Aer Lingus Group Plc said it’s in touch with investors willing to buy stakes in the carrier as it seeks to fend off a 694 million-euro ($849 million) takeover bid from Irish discount rival Ryanair Holdings Plc.
Aer Lingus has identified institutions interested in taking holdings of as much as 10 percent which could become available should the Irish government opt to sell its own 25 percent stake, Chief Executive Officer Christoph Mueller said.
“We’d place it in the market,” Mueller said in a telephone interview. “We’ve identified a lot of demand for Aer Lingus shares in Europe, but also in the U.S., very surprisingly.”
With Ryanair’s 29.8 percent holding in Aer Lingus making it the No. 1 shareholder, the low-cost operator could take control of its rival even without buying government stock. Mueller said that Etihad Airways, with a 2.99 percent stake, has limited room for maneuver because of a rule that caps ownership of European Union airlines at 49 percent for investors outside the block.
“Etihad’s problem is that they cannot take a majority,” the CEO said today. “If you want to respond to a majority takeover bid, that’s a restriction. Generally we would not favor any one shareholder, but a competitor taking a majority is not in our interests. For the rest we have absolutely no restrictions.”
Irish Transport Minister Leo Varadkar said on May 1 after Etihad purchased its holding that the involvement of the Abu Dhabi-based carrier was a “good thing.” He added that the state was ready to sell its stake at the right price and time, though wasn’t in talks with the Gulf airline.
Aer Lingus was trading unchanged at 1.07 euros — 23 cents below the bid price — as of 12:07 p.m. in Dublin, where both it and Ryanair are based. The stock has advanced almost 69 percent this year, valuing the company at 567 million euros.

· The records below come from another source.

-- pv_equiv track=rewrite | github.com/BharateshLabhagond/Text-steganography-using-AES-and-LSQ | app.py | embed_lsq_text
-- ===== SOURCE A (Python) =====
-- LSQ_1 = '\u200d'  # Zero-width joiner = 1
--
-- LSQ_0 = '\u200c'  # Zero-width non-joiner = 0
--
-- def embed_lsq_text(cover_text, encrypted_message):
--     binary_data = ''.join(format(ord(char), '08b') for char in encrypted_message)
--     stego_text = ""
--     index = 0
--     for bit in binary_data:
--         if index < len(cover_text):
--             stego_text += cover_text[index]
--             index += 1
--         stego_text += LSQ_1 if bit == '1' else LSQ_0
--     stego_text += cover_text[index:]
--     return stego_text
-- ===== SOURCE B (Python) =====
-- LSQ_1 = '\u200d'  # Zero-width joiner = 1
--
-- LSQ_0 = '\u200c'  # Zero-width non-joiner = 0
--
-- def embed_lsq_text(cover_text, encrypted_message):
--     # Stage 1: marker string, one zero-width char per bit (bit arithmetic, MSB first).
--     markers = ''.join(LSQ_1 if (ord(ch) >> (7 - j)) & 1 else LSQ_0
--                       for ch in encrypted_message for j in range(8))
--     # Stage 2: preallocate the interleaved head and fill it by strided slice assignment.
--     k = min(len(cover_text), len(markers))
--     out = [''] * (2 * k)
--     out[0::2] = cover_text[:k]
--     out[1::2] = markers[:k]
--     # Stage 3: exactly one of the two tails is non-empty; append both.
--     return ''.join(out) + markers[k:] + cover_text[k:]
-- ===== Notes on version B (the rewrite author's own statement) =====
-- stated objective: alternative
-- what changed: B replaces A's per-bit loop with guarded indexing and a trailing slice by three staged passes: build the whole marker string with bit arithmetic, fill a preallocated list by strided slice assignment (out[0::2]=cover[:k], out[1::2]=markers[:k]) to interleave the first k=min(len) characters, then append both tails.
import Mathlib
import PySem

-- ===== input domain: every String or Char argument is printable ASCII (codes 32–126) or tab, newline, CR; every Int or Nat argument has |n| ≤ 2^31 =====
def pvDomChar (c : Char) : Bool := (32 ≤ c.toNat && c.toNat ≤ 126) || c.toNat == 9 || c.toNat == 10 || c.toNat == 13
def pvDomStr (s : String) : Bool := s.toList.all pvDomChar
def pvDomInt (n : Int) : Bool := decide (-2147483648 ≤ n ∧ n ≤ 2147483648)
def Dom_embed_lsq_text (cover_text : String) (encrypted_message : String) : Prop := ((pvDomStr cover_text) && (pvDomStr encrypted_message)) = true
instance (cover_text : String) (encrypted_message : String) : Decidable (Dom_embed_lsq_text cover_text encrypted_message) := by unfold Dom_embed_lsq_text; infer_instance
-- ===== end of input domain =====

-- B interleaves via a preallocated strided slice-assignment over the first min-length
-- prefix and appends both tails, instead of A's per-bit guarded-index loop; objective: alternative.


-- ===== PORT A =====
def pvLSQ1 : Char := Char.ofNat 0x200d  -- zero-width joiner = 1
def pvLSQ0 : Char := Char.ofNat 0x200c  -- zero-width non-joiner = 0

-- format(ord(char), '08b'): the 8-bit binary string of a character code, MSB first
def pvBits8 (c : Char) : List Char :=
  (List.range 8).map (fun i => if Nat.testBit c.toNat (7 - i) then '1' else '0')

def embed_lsq_text (cover_text : String) (encrypted_message : String) : String :=
  let cover := cover_text.toList
  let binary_data := encrypted_message.toList.flatMap pvBits8
  -- loop state: (stego_text, index)
  let r := binary_data.foldl (fun (s : List Char × Nat) bit =>
    let s := if s.2 < cover.length then (s.1 ++ [cover.getD s.2 ' '], s.2 + 1) else s
    (s.1 ++ [if bit = '1' then pvLSQ1 else pvLSQ0], s.2)) ([], 0)
  String.mk (r.1 ++ cover.drop r.2)   -- stego_text += cover_text[index:]

-- ===== PORT B =====
-- markers: one zero-width char per bit, via bit arithmetic (ord(ch) >> (7-j)) & 1
def pvMark8 (c : Char) : List Char :=
  (List.range 8).map (fun j => if (c.toNat >>> (7 - j)) &&& 1 = 1 then pvLSQ1 else pvLSQ0)

-- out = ['']*(2k); out[0::2] = cover[:k]; out[1::2] = markers[:k]; ''.join(out)
-- exact for the equal-length (k,k) slices B assigns: the two strided assignments
-- produce the pairwise interleaving of the two length-k lists
def pvStridedFill : List Char → List Char → List Char
  | c :: cs, m :: ms => c :: m :: pvStridedFill cs ms
  | _, _ => []

def embed_lsq_text_alt (cover_text : String) (encrypted_message : String) : String :=
  let markers := encrypted_message.toList.flatMap pvMark8
  let cover := cover_text.toList
  let k := min cover.length markers.length
  String.mk (pvStridedFill (cover.take k) (markers.take k) ++ markers.drop k ++ cover.drop k)

-- ===== PRECONDITION & SPEC =====
def Spec_embed_lsq_text (cover_text : String) (encrypted_message : String) (out : String) : Prop := out = embed_lsq_text_alt cover_text encrypted_message
instance (cover_text : String) (encrypted_message : String) (out : String) : Decidable (Spec_embed_lsq_text cover_text encrypted_message out) := by unfold Spec_embed_lsq_text; infer_instance

-- ===== CLAIM (what is proved, stated in full; the proofs are below) =====
def Claim_equal_embed_lsq_text : Prop := ∀ (cover_text : String) (encrypted_message : String), Dom_embed_lsq_text cover_text encrypted_message → Spec_embed_lsq_text cover_text encrypted_message (embed_lsq_text cover_text encrypted_message)

-- ===== LEMMAS AND PROOFS =====

-- B's head-plus-tails expression, as a function of the two lists
def pvBShape (cs ms : List Char) : List Char :=
  pvStridedFill (cs.take (min cs.length ms.length)) (ms.take (min cs.length ms.length))
    ++ ms.drop (min cs.length ms.length) ++ cs.drop (min cs.length ms.length)

theorem pvBShape_nil_right (cs : List Char) : pvBShape cs [] = cs := by
  simp [pvBShape, pvStridedFill]

theorem pvBShape_nil_left (ms : List Char) : pvBShape [] ms = ms := by
  simp [pvBShape, pvStridedFill]

theorem pvBShape_cons (c m : Char) (cs ms : List Char) :
    pvBShape (c :: cs) (m :: ms) = c :: m :: pvBShape cs ms := by
  simp [pvBShape, Nat.succ_min_succ, pvStridedFill]

-- Invariant of A's loop: running the fold from state (acc, idx) and then appending the
-- rest of the cover yields acc followed by B's shape on the unused cover and the
-- markers of the remaining bits.
theorem pvLoop_invariant (cover : List Char) (bits : List Char) :
    ∀ (acc : List Char) (idx : Nat),
    (let r := bits.foldl (fun (s : List Char × Nat) bit =>
        let s := if s.2 < cover.length then (s.1 ++ [cover.getD s.2 ' '], s.2 + 1) else s
        (s.1 ++ [if bit = '1' then pvLSQ1 else pvLSQ0], s.2)) (acc, idx)
     r.1 ++ cover.drop r.2)
    = acc ++ pvBShape (cover.drop idx)
        (bits.map (fun b => if b = '1' then pvLSQ1 else pvLSQ0)) := by
  induction bits with
  | nil =>
    intro acc idx
    simp [List.foldl, pvBShape_nil_right]
  | cons b bs ih =>
    intro acc idx
    simp only [List.foldl_cons, List.map_cons]
    by_cases h : idx < cover.length
    · have hdrop : cover.drop idx = cover.getD idx ' ' :: cover.drop (idx + 1) := by
        rw [List.getD_eq_getElem _ _ h]
        exact (List.getElem_cons_drop h).symm
      simp only [if_pos h]
      rw [ih (acc ++ [cover.getD idx ' '] ++ [if b = '1' then pvLSQ1 else pvLSQ0]) (idx + 1)]
      rw [hdrop, pvBShape_cons]
      simp
    · have hdrop : cover.drop idx = [] := List.drop_eq_nil_of_le (Nat.le_of_not_lt h)
      simp only [if_neg h]
      rw [ih (acc ++ [if b = '1' then pvLSQ1 else pvLSQ0]) idx]
      rw [hdrop, pvBShape_nil_left, pvBShape_nil_left]
      simp

-- A's bit characters, mapped to markers, are exactly B's markers
theorem pvBits8_map_eq_mark8 (c : Char) :
    (pvBits8 c).map (fun b => if b = '1' then pvLSQ1 else pvLSQ0) = pvMark8 c := by
  simp only [pvBits8, pvMark8, List.map_map]
  apply List.map_congr_left
  intro i _
  have key : ((c.toNat >>> (7 - i)) &&& 1 = 1) ↔ Nat.testBit c.toNat (7 - i) := by
    rw [Nat.and_one_is_mod, Nat.testBit, Nat.one_and_eq_mod_two]
    simp
  by_cases h : Nat.testBit c.toNat (7 - i) = true
  · rw [Function.comp_apply, if_pos h, if_pos (key.mpr h)]
    rfl
  · rw [Function.comp_apply, if_neg h, if_neg (fun hx => h (key.mp hx))]
    rfl

-- ===== VERDICT (by name: the statement is the Claim_ definition above) =====
theorem embed_lsq_text_spec : Claim_equal_embed_lsq_text := by
  intro cover_text encrypted_message _
  show _ = _
  unfold embed_lsq_text embed_lsq_text_alt
  simp only []
  rw [pvLoop_invariant cover_text.toList (encrypted_message.toList.flatMap pvBits8) [] 0]
  simp only [List.drop_zero, List.nil_append, List.map_flatMap]
  congr 1
  simp [pvBShape, List.flatMap_congr (fun c _ => pvBits8_map_eq_mark8 c)]
def find_matching_intervals (seq1 : List (Int × Int)) (seq2 : List (Int × Int)) (min_match_length : Int) : List (Int × Int × Int × Int × Int) :=
  let m := PySem.List.len seq1
  let n := PySem.List.len seq2
  -- [[0] * n for _ in range(m)] ; [0]*n is List.replicate (exact: n = len(seq2) ≥ 0)
  let table : List (List Int) := (PySem.List.pyRange 0 m 1).map (fun _ => List.replicate n.toNat (0 : Int))
  let st :=
    (PySem.List.pyRange 0 m 1).foldl (fun st i =>
      (PySem.List.pyRange 0 n 1).foldl (pvInnerA seq1 seq2 min_match_length i) st)
      (table, [])
  let intervals := PySem.List.sorted st.2 (fun x => x.2.2.1) true
  intervals.foldl (fun filtered interval =>
    let is_subset := filtered.any (fun existing => pvSub interval existing)
    if is_subset then filtered else filtered ++ [interval]) []

-- ===== PORT B =====
-- strict total key (-length, start_i, start_j) of Source B's runs.sort
def pvLex3 (a b : Int × Int × Int × Int × Int) : Bool :=
  decide (b.2.2.1 < a.2.2.1 ∨ (a.2.2.1 = b.2.2.1 ∧ (a.1 < b.1 ∨ (a.1 = b.1 ∧ a.2.1 < b.2.1))))

-- insertion step of the sort of Source B (list.sort with a strict total key)
def pvIns (x : Int × Int × Int × Int × Int) : List (Int × Int × Int × Int × Int) → List (Int × Int × Int × Int × Int)
  | [] => [x]
  | y :: t => if pvLex3 x y then x :: y :: t else y :: pvIns x t

def pvSort (l : List (Int × Int × Int × Int × Int)) : List (Int × Int × Int × Int × Int) :=
  l.foldl (fun acc x => pvIns x acc) []
theorem pv_outer_build (cols : Int → List Int) (P : Int → Prop) [DecidablePred P]
    (f : Int → Int → Int) (off : Int) :
    ∀ (n : Nat) (a : Int) (C0 : List (List Int)), a + off = (C0.length : Int) →
      (PySem.List.pyRange a (a + n) 1).foldl
        (fun C y => (cols y).foldl
          (fun C2 x => if P x then pvAppendAt C2 (y + off) (f y x) else C2) (C ++ [[]])) C0
        = C0 ++ (PySem.List.pyRange a (a + n) 1).map
            (fun y => (cols y).foldl (fun row x => if P x then row ++ [f y x] else row) []) := by
  intro n
  induction n with
  | zero =>
    intro a C0 h
    rw [PySem.List.pyRange_one_eq_nil (by omega)]
    simp
  | succ n ih =>
    intro a C0 h
    rw [PySem.List.pyRange_one_cons (by omega)]
    rw [List.foldl_cons, List.map_cons]
    rw [pv_foldAt (cols a) P (f a) C0 [] (a + off) h]
    have ih' := ih (a + 1) (C0 ++ [(cols a).foldl (fun row x => if P x then row ++ [f a x] else row) []])
      (by simp; omega)
    rw [show (a + 1) + (n : Int) = a + ((n + 1 : Nat) : Int) by push_cast; ring] at ih'
    rw [ih', List.append_assoc]
    rfl
theorem pv_filter_lt_pyRange (t : Int) :
    ∀ (n : Nat) (a : Int), (PySem.List.pyRange a (a + n) 1).filter (fun y => decide (y < t))
      = PySem.List.pyRange a (min (a + n) t) 1 := by
  intro n
  induction n with
  | zero =>
    intro a
    rw [PySem.List.pyRange_one_eq_nil (by omega), PySem.List.pyRange_one_eq_nil (by omega)]
    rfl
  | succ n ih =>
    intro a
    rw [PySem.List.pyRange_one_cons (by omega)]
    have ih' := ih (a + 1)
    rw [show (a + 1) + (n : Int) = a + ((n + 1 : Nat) : Int) by push_cast; ring] at ih'
    by_cases ht : a < t
    · rw [List.filter_cons_of_pos (by simpa using ht), ih',
        PySem.List.pyRange_one_cons (show a < min (a + ((n + 1 : Nat) : Int)) t by omega)]
    · rw [List.filter_cons_of_neg (by simpa using ht), ih',
        PySem.List.pyRange_one_eq_nil (by omega), PySem.List.pyRange_one_eq_nil (by omega)]

theorem pv_map_shift {α : Type} (F : Int → α) (s : Int) :
    ∀ (n : Nat) (a : Int), (PySem.List.pyRange a (a + n) 1).map (fun y => F (s + y))
      = (PySem.List.pyRange (s + a) (s + a + n) 1).map F := by
  intro n a
  rw [PySem.List.pyRange_one, PySem.List.pyRange_one]
  rw [show a + (n : Int) - a = (n : Int) by ring, show s + a + (n : Int) - (s + a) = (n : Int) by ring]
  simp only [Int.toNat_natCast, List.map_map]
  apply List.map_congr_left
  intro k _
  exact congrArg F (by push_cast; ring)

theorem pv_map_getD_eq_slice {α : Type} (R : List α) (d : α) (u v : Int)
    (hu : 0 ≤ u) (hv0 : 0 ≤ v) (hv : u < v → v ≤ (R.length : Int)) :
    (PySem.List.pyRange u v 1).map (fun c => PySem.List.pyGetD R c d)
      = PySem.List.slice R (some u) (some v) := by
  rw [PySem.List.slice_toNat R hu hv0]
  by_cases huv : u < v
  · have hvlen := hv huv
    apply List.ext_getElem
    · simp [PySem.List.length_pyRange_one]
      omega
    · intro k h1 h2
      have hk : k < (v - u).toNat := by
        simpa [PySem.List.length_pyRange_one] using h1
      rw [List.getElem_map, PySem.List.getElem_pyRange_one, List.getElem_take, List.getElem_drop,
        PySem.List.pyGetD_eq_getElem R d (by omega) (by omega)]
      congr 1
      omega
  · rw [PySem.List.pyRange_one_eq_nil (by omega), List.map_nil]
    rw [show v.toNat - u.toNat = 0 by omega, List.take_zero]

theorem pv_filter_lt_pyRange' (t a b : Int) :
    (PySem.List.pyRange a b 1).filter (fun y => decide (y < t))
      = PySem.List.pyRange a (min b t) 1 := by
  by_cases hab : a ≤ b
  · rw [show b = a + (((b - a).toNat : Nat) : Int) by omega]
    exact pv_filter_lt_pyRange t (b - a).toNat a
  · rw [PySem.List.pyRange_one_eq_nil (by omega), PySem.List.pyRange_one_eq_nil (by omega)]
    rfl

theorem pv_outer_build' (cols : Int → List Int) (P : Int → Prop) [DecidablePred P]
    (f : Int → Int → Int) (off : Int) (a b : Int) (C0 : List (List Int))
    (hoff : a + off = (C0.length : Int)) :
      (PySem.List.pyRange a b 1).foldl
        (fun C y => (cols y).foldl
          (fun C2 x => if P x then pvAppendAt C2 (y + off) (f y x) else C2) (C ++ [[]])) C0
        = C0 ++ (PySem.List.pyRange a b 1).map
            (fun y => (cols y).foldl (fun row x => if P x then row ++ [f y x] else row) []) := by
  by_cases hab : a ≤ b
  · rw [show b = a + (((b - a).toNat : Nat) : Int) by omega]
    exact pv_outer_build cols P f off (b - a).toNat a C0 hoff
  · rw [PySem.List.pyRange_one_eq_nil (by omega)]
    simp

theorem pv_map_shift' {α : Type} (F : Int → α) (s a b : Int) :
    (PySem.List.pyRange a b 1).map (fun y => F (s + y))
      = (PySem.List.pyRange (s + a) (s + b) 1).map F := by
  by_cases hab : a ≤ b
  · rw [show b = a + (((b - a).toNat : Nat) : Int) by omega,
      show s + (a + (((b - a).toNat : Nat) : Int)) = s + a + (((b - a).toNat : Nat) : Int) by ring]
    exact pv_map_shift F s (b - a).toNat a
  · rw [PySem.List.pyRange_one_eq_nil (by omega), PySem.List.pyRange_one_eq_nil (by omega)]
    rfl

theorem pv_slice_nil {α : Type} (R : List α) (u v : Int) (hu : 0 ≤ u) (hv : 0 ≤ v) (hvu : v ≤ u) :
    PySem.List.slice R (some u) (some v) = [] := by
  rw [PySem.List.slice_toNat R hu hv, show v.toNat - u.toNat = 0 by omega, List.take_zero]
def detect_name_column_py_alt (headers : List String) : Option String :=
  let cand_norms := nameCandidates.map pyNorm
  (headers.foldl
      (fun best h =>
        let r := rankOf cand_norms h
        match best with
        | none => some (r, h)
        | some b => if pairLt r b.1 then some (r, h) else some b)
      none).map (fun b => b.2)

-- ===== PRECONDITION & SPEC =====
def Spec_detect_name_column_py (headers : List String) (out : Option String) : Prop := out = detect_name_column_py_alt headers
instance (headers : List String) (out : Option String) : Decidable (Spec_detect_name_column_py headers out) := by unfold Spec_detect_name_column_py; infer_instance

-- ===== CLAIM (what is proved, stated in full; the proofs are below) =====
def Claim_equal_detect_name_column_py : Prop := ∀ (headers : List String), Dom_detect_name_column_py headers → Spec_detect_name_column_py headers (detect_name_column_py headers)

-- ===== LEMMAS AND PROOFS =====

set_option maxHeartbeats 400000

-- abbreviations for the two match predicates and the candidate list
def pExact (c x : String) : Bool := pyNorm x == c
def pCont (c x : String) : Bool := containsToks c (pyNorm x)
def cands : List String := nameCandidates.map pyNorm

-- index of the first candidate (in cs) matched by x under p
def fIdx (p : String → String → Bool) (cs : List String) (x : String) : Option Nat :=
  List.findIdx? (fun c => p c x) cs

-- strict order on optional candidate indices (none = no match = worst)
def oLt : Option Nat → Option Nat → Bool
  | some a, some b => a < b
  | some _, none => true
  | none, _ => false

-- leftmost header minimizing g (headers with g = none excluded)
def amO (g : String → Option Nat) : List String → Option String
  | [] => none
  | x :: xs =>
    match amO g xs with
    | none => if (g x).isSome then some x else none
    | some b => if oLt (g b) (g x) then some b else some x

-- leftmost header minimizing a total key
def amT (k : String → Nat) : List String → Option String
  | [] => none
  | x :: xs =>
    match amT k xs with
    | none => some x
    | some c => if k c < k x then some c else some x

-- combined priority of a header: exact-match index, else 7 + contains index, else 14
def kOf (x : String) : Nat :=
  match fIdx pExact cands x with
  | some j => j
  | none =>
    match fIdx pCont cands x with
    | some j => 7 + j
    | none => 14

-- unfolding equations
theorem amO_cons_none {g : String → Option Nat} {x : String} {xs : List String}
    (h : amO g xs = none) :
    amO g (x :: xs) = if (g x).isSome then some x else none := by simp [amO, h]

theorem amO_cons_some {g : String → Option Nat} {x : String} {xs : List String} {b : String}
    (h : amO g xs = some b) :
    amO g (x :: xs) = if oLt (g b) (g x) then some b else some x := by simp [amO, h]

theorem amT_cons_none {k : String → Nat} {x : String} {xs : List String}
    (h : amT k xs = none) : amT k (x :: xs) = some x := by simp [amT, h]

theorem amT_cons_some {k : String → Nat} {x : String} {xs : List String} {c : String}
    (h : amT k xs = some c) :
    amT k (x :: xs) = if k c < k x then some c else some x := by simp [amT, h]

-- ---------- dict built by A = first-occurrence dedup of the headers, paired with norms ----------

theorem dict_items_fold (hs : List String) :
    ∀ (d : PySem.Dict String String) (s : List String),
      d.items = s.map (fun h => (h, pyNorm h)) →
      (hs.foldl (fun d h => d.insert h (pyNorm h)) d).items
        = (hs.foldl PySem.Set.add s).map (fun h => (h, pyNorm h)) := by
  induction hs with
  | nil => intro d s h; simpa using h
  | cons x xs ih =>
    intro d s h
    simp only [List.foldl_cons]
    have hkeys : d.keys = s := by
      simp only [PySem.Dict.keys, h, List.map_map]
      have hid : ((fun x : String × String => x.1) ∘ fun h : String => (h, pyNorm h))
          = (id : String → String) := rfl
      rw [hid, List.map_id]
    by_cases hx : x ∈ s
    · have hc : d.contains x = true := by
        rw [PySem.Dict.contains_eq_decide_mem_keys, hkeys]; simp [hx]
      have hadd : PySem.Set.add s x = s := by simp [PySem.Set.add, hx]
      rw [hadd]
      apply ih
      rw [PySem.Dict.items_insert_of_contains d _ hc, h, List.map_map]
      apply List.map_congr_left
      intro a _
      by_cases hax : a = x
      · subst hax; simp
      · simp [Function.comp, hax]
    · have hc : d.contains x = false := by
        rw [PySem.Dict.contains_eq_decide_mem_keys, hkeys]; simp [hx]
      have hadd : PySem.Set.add s x = s ++ [x] := by simp [PySem.Set.add, hx]
      rw [hadd]
      apply ih
      rw [PySem.Dict.items_insert_of_not_contains d _ hc, h]
      simp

Ryanair traded down 0.7 percent at 4.09 euros. Shares of Europe’s biggest discount airline have added 13 percent so far this year for a market value of 5.9 billion euros.
Aer Lingus said today in a statement that Ryanair’s offer of 1.30 euros a share issued yesterday undervalues its business.
“We’re profitable and our earnings potential should reflect a higher share price,” Mueller said, adding that the bid amounts to “a very bad deal,” given that his airline has sufficient cash to pay out as much as 1.9 euros a share from its balance sheet.
Ryanair is resuming its pursuit of Aer Lingus after EU regulators blocked two previous takeover attempts, and Mueller said the new proposal remains “incapable of completion.”
Michael O’Leary, Ryanair’s CEO, says chances of clearing antitrust hurdles have been boosted by mergers among other European carriers, falling traffic in Dublin that leaves room for new entrants, and the government’s plan to sell its stake.
A takeover would also push up fares at the worst possible time for the Irish economy, Mueller said.
“We know exactly what is going to happen to prices,” the CEO said. “Taking the travel propensity of the Irish population — which is the highest in Europe — into account, that would be very, very counterproductive, particularly for the overall economic turnaround we are trying to achieve here.”
The bid raises clear monopoly concerns since Aer Lingus and Ryanair overlap on 75 percent of routes, he said, adding that competition between the two would “simply cease to exist to Brussels, to London, and so on.”
In selling its stake in Aer Lingus the government would “certainly consider connectivity for Ireland,” as well as the price, and has always favored a two-carrier model, Mueller said.
Morgan Stanley and Davy Corporate Finance are advising Ryanair and its Coinside bid vehicle. Aer Lingus is being advised by Goodbody Stockbrokers, Rothschild and UBS AG.